- _INSTRUCTIONS TO FOLLOW_
The answer is to be an exact copy of the lines below running from the line with "have hmeq : ∀" down to the line with "simp [List.getD, show", both ends included, and nothing more.

┌─ DATA RECORDS

theorem fgaLoop_spec (pat : List Char) (tws : List (List Char))
    (hne : ∀ t ∈ tws, t ≠ []) :
    ∀ (fuel : Nat) (stack arr : List (List Char)),
    (∀ p ∈ stack, p <+: pat) →
    ((stack.map (fun p => fgaSize pat tws p.length)).sum) ≤ fuel →
    fgaLoop pat tws fuel stack arr =
      arr ++ List.replicate ((stack.map (fun p => fgaWays pat tws p.length)).sum) pat := by
  intro fuel
  induction fuel with
  | zero =>
    intro stack arr hwf hfuel
    match stack with
    | [] => simp [fgaLoop]
    | p :: rest =>
      exfalso
      have h1 := fgaSize_eq pat tws p.length
      simp [List.map_cons, List.sum_cons] at hfuel
      omega
  | succ fuel ih =>
    intro stack arr hwf hfuel
    match stack with
    | [] => simp [fgaLoop]
    | p :: rest =>
      have hp : p <+: pat := hwf p List.mem_cons_self
      have hrest : ∀ q ∈ rest, q <+: pat := fun q hq => hwf q (List.mem_cons_of_mem _ hq)
      show fgaLoop pat tws fuel (fgaPush pat tws p rest)
            (if p = pat then arr ++ [p] else arr) = _
      rw [fgaPush_eq, filter_bridge hne hp]
      set C := tws.filter (fun t => fgaMatch pat t p.length) with hC
      -- well-formedness of the pushed stack
      have hCpre : ∀ t ∈ C, (p ++ t) <+: pat := by
        intro t ht
        have hm : fgaMatch pat t p.length = true := by
          have := List.of_mem_filter ht
          simpa using this
        have hs : fgaStarts pat t p.length = true := by
          simp [fgaMatch] at hm; exact hm.1
        have hs' : PySem.Chars.startswith pat (p ++ t) = true := by
          rw [starts_bridge t hp]; exact hs
        exact (PySem.Chars.startswith_iff _ _).mp hs'
      have hwf' : ∀ q ∈ (C.map (fun t => p ++ t)).reverse ++ rest, q <+: pat := by
        intro q hq
        rcases List.mem_append.mp hq with h | h
        · rcases List.mem_map.mp (List.mem_reverse.mp h) with ⟨t, ht, rfl⟩
          exact hCpre t ht
        · exact hrest q h
      -- sums over the pushed stack
      have hsum : ∀ (g : Nat → Nat),
          ((((C.map (fun t => p ++ t)).reverse ++ rest).map (fun q => g q.length)).sum)
            = ((C.map (fun t => g (p.length + t.length))).sum)
              + ((rest.map (fun q => g q.length)).sum) := by
        intro g
        rw [List.map_append, List.sum_append, List.map_reverse, List.sum_reverse,
          List.map_map]
        congr 2
        exact List.map_congr_left (fun t _ => by simp [Function.comp, List.length_append])
      -- fuel bound
      have hfuel' : (((C.map (fun t => p ++ t)).reverse ++ rest).map
          (fun q => fgaSize pat tws q.length)).sum ≤ fuel := by
        rw [hsum]
        have h1 := fgaSize_eq pat tws p.length
        simp [List.map_cons, List.sum_cons] at hfuel
        rw [← hC] at h1
        omega
      rw [ih _ _ hwf' hfuel', hsum]
      -- combine the appended arrangement with the replicate count
      have hways := fgaWays_eq pat tws p.length
      rw [← hC] at hways
      have hite : (if p.length = pat.length then (1:Nat) else 0) = (if p = pat then 1 else 0) := by
        by_cases hpp : p = pat
        · subst hpp; simp
        · rw [if_neg hpp, if_neg (fun h => hpp (List.IsPrefix.eq_of_length hp h))]
      have hcount : ((p :: rest).map (fun q => fgaWays pat tws q.length)).sum
          = (if p = pat then 1 else 0)
            + (((C.map (fun t => fgaWays pat tws (p.length + t.length))).sum)
                + ((rest.map (fun q => fgaWays pat tws q.length)).sum)) := by
        rw [List.map_cons, List.sum_cons, hways, hite]
        exact Nat.add_assoc _ _ _
      rw [hcount]
      by_cases hpp : p = pat
      · subst hpp
        rw [if_pos rfl, if_pos rfl, Nat.add_comm 1, List.replicate_succ]
        simp
      · rw [if_neg hpp, if_neg hpp, Nat.zero_add]

-- the fold computing `total` in B is the filtered sum
theorem foldl_if_add (tws : List (List Char)) (c : List Char → Bool)
    (g : List Char → Nat) (a : Nat) :
    tws.foldl (fun tot t => if c t then tot + g t else tot) a
      = a + ((tws.filter c).map g).sum := by
  induction tws generalizing a with
  | nil => simp
  | cons t ts ih =>
    by_cases h : c t
    · simp [List.foldl_cons, h, ih]; omega
    · simp [List.foldl_cons, h, ih]

-- invariant for B's backward DP loop
theorem dp_loop_spec (pat : List Char) (tws : List (List Char))
    (hne : ∀ t ∈ tws, t ≠ []) :
    ∀ (k : Nat), k ≤ pat.length → ∀ (dp : List Nat),
    dp.length = pat.length + 1 →
    (∀ j, k ≤ j → j ≤ pat.length → dp.getD j 0 = fgaWays pat tws j) →
    ∀ j, j ≤ pat.length →
      (((List.range k).reverse.foldl (fun dp i =>
        dp.set i (tws.foldl (fun total t =>
          if fgaStarts pat t i then total + dp.getD (i + t.length) 0 else total) 0)) dp).getD j 0)
        = fgaWays pat tws j := by
  intro k
  induction k with
  | zero =>
    intro _ dp _ hinv j hj
    simpa using hinv j (Nat.zero_le j) hj
  | succ k ih =>
    intro hk dp hlen hinv j hj
    have hrange : (List.range (k + 1)).reverse = k :: (List.range k).reverse := by
      rw [List.range_succ, List.reverse_append]; simp
    rw [hrange, List.foldl_cons]
    set total := tws.foldl (fun total t =>
        if fgaStarts pat t k then total + dp.getD (k + t.length) 0 else total) 0 with htot
    have htotal : total = fgaWays pat tws k := by
      rw [htot, foldl_if_add]
      have hfeq : tws.filter (fun t => fgaStarts pat t k)
          = tws.filter (fun t => fgaMatch pat t k) := by
        refine List.filter_congr (fun t ht => ?_)
        have h0 : 0 < t.length := List.length_pos_iff.mpr (hne t ht)
        simp [fgaMatch, h0]
      have hmeq : ∀ t ∈ tws.filter (fun t => fgaMatch pat t k),
          dp.getD (k + t.length) 0 = fgaWays pat tws (k + t.length) := by
        intro t ht
        have hm : fgaMatch pat t k = true := by simpa using List.of_mem_filter ht
        have hb := fgaMatch_bounds hm
        exact hinv (k + t.length) (by omega) (by omega)
      rw [fgaWays_eq]
      have hkne : k ≠ pat.length := by omega
      rw [if_neg hkne, hfeq, List.map_congr_left hmeq]
    refine ih (by omega) (dp.set k total) (by simpa using hlen) ?_ j hj
    intro j hjk hjn
    by_cases hjeq : j = k
    · subst hjeq
      rw [← htotal]
      simp [List.getD, show j < dp.length by omega]
    · rw [show (dp.set k total).getD j 0 = dp.getD j 0 by
        simp [List.getD, List.getElem?_set_ne (Ne.symm hjeq)]]
      exact hinv j (by omega) hjn

-- ===== VERDICT (by name: the statement is the Claim_ definition above) =====
theorem fget_arrangements_spec : Claim_equal_fget_arrangements := by
  intro pattern towels _ hpre
  unfold Spec_fget_arrangements fget_arrangements fget_arrangements_alt
  set pat := pattern.toList with hpat
  set tws := towels.map (fun t => t.toList) with htws
  have hne : ∀ t ∈ tws, t ≠ [] := by
    intro t ht
    rcases List.mem_map.mp ht with ⟨s, hs, rfl⟩
    intro h
    apply hpre
    have : s = "" := by
      simpa [String.length_eq_zero_iff] using congrArg List.length h
    rwa [← this]
  -- A's side
  have hA := fgaLoop_spec pat tws hne (fgaSize pat tws 0) [[]] []
    (by intro p hp; simp at hp; subst hp; exact List.nil_prefix)
    (by simp)
  simp only [List.map_cons, List.map_nil, List.sum_cons, List.sum_nil,
    List.length_nil, Nat.add_zero] at hA
  rw [hA]
  -- B's side
  have hB := dp_loop_spec pat tws hne pat.length (le_refl _)
    ((List.replicate (pat.length + 1) 0).set pat.length 1)
    (by simp)
    (by
      intro j hj hjn
      have hjeq : j = pat.length := by omega
      rw [hjeq, fgaWays_top]
      simp [List.getD])
    0 (Nat.zero_le _)
  simp only [hB]
  simp
  exact Or.inr (by rw [hpat, String.ofList_toList])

└─

- _EXERCISE RESPONSE_
      have hmeq : ∀ t ∈ tws.filter (fun t => fgaMatch pat t k),
          dp.getD (k + t.length) 0 = fgaWays pat tws (k + t.length) := by
        intro t ht
        have hm : fgaMatch pat t k = true := by simpa using List.of_mem_filter ht
        have hb := fgaMatch_bounds hm
        exact hinv (k + t.length) (by omega) (by omega)
      rw [fgaWays_eq]
      have hkne : k ≠ pat.length := by omega
      rw [if_neg hkne, hfeq, List.map_congr_left hmeq]
    refine ih (by omega) (dp.set k total) (by simpa using hlen) ?_ j hj
    intro j hjk hjn
    by_cases hjeq : j = k
    · subst hjeq
      rw [← htotal]
      simp [List.getD, show j < dp.length by omega]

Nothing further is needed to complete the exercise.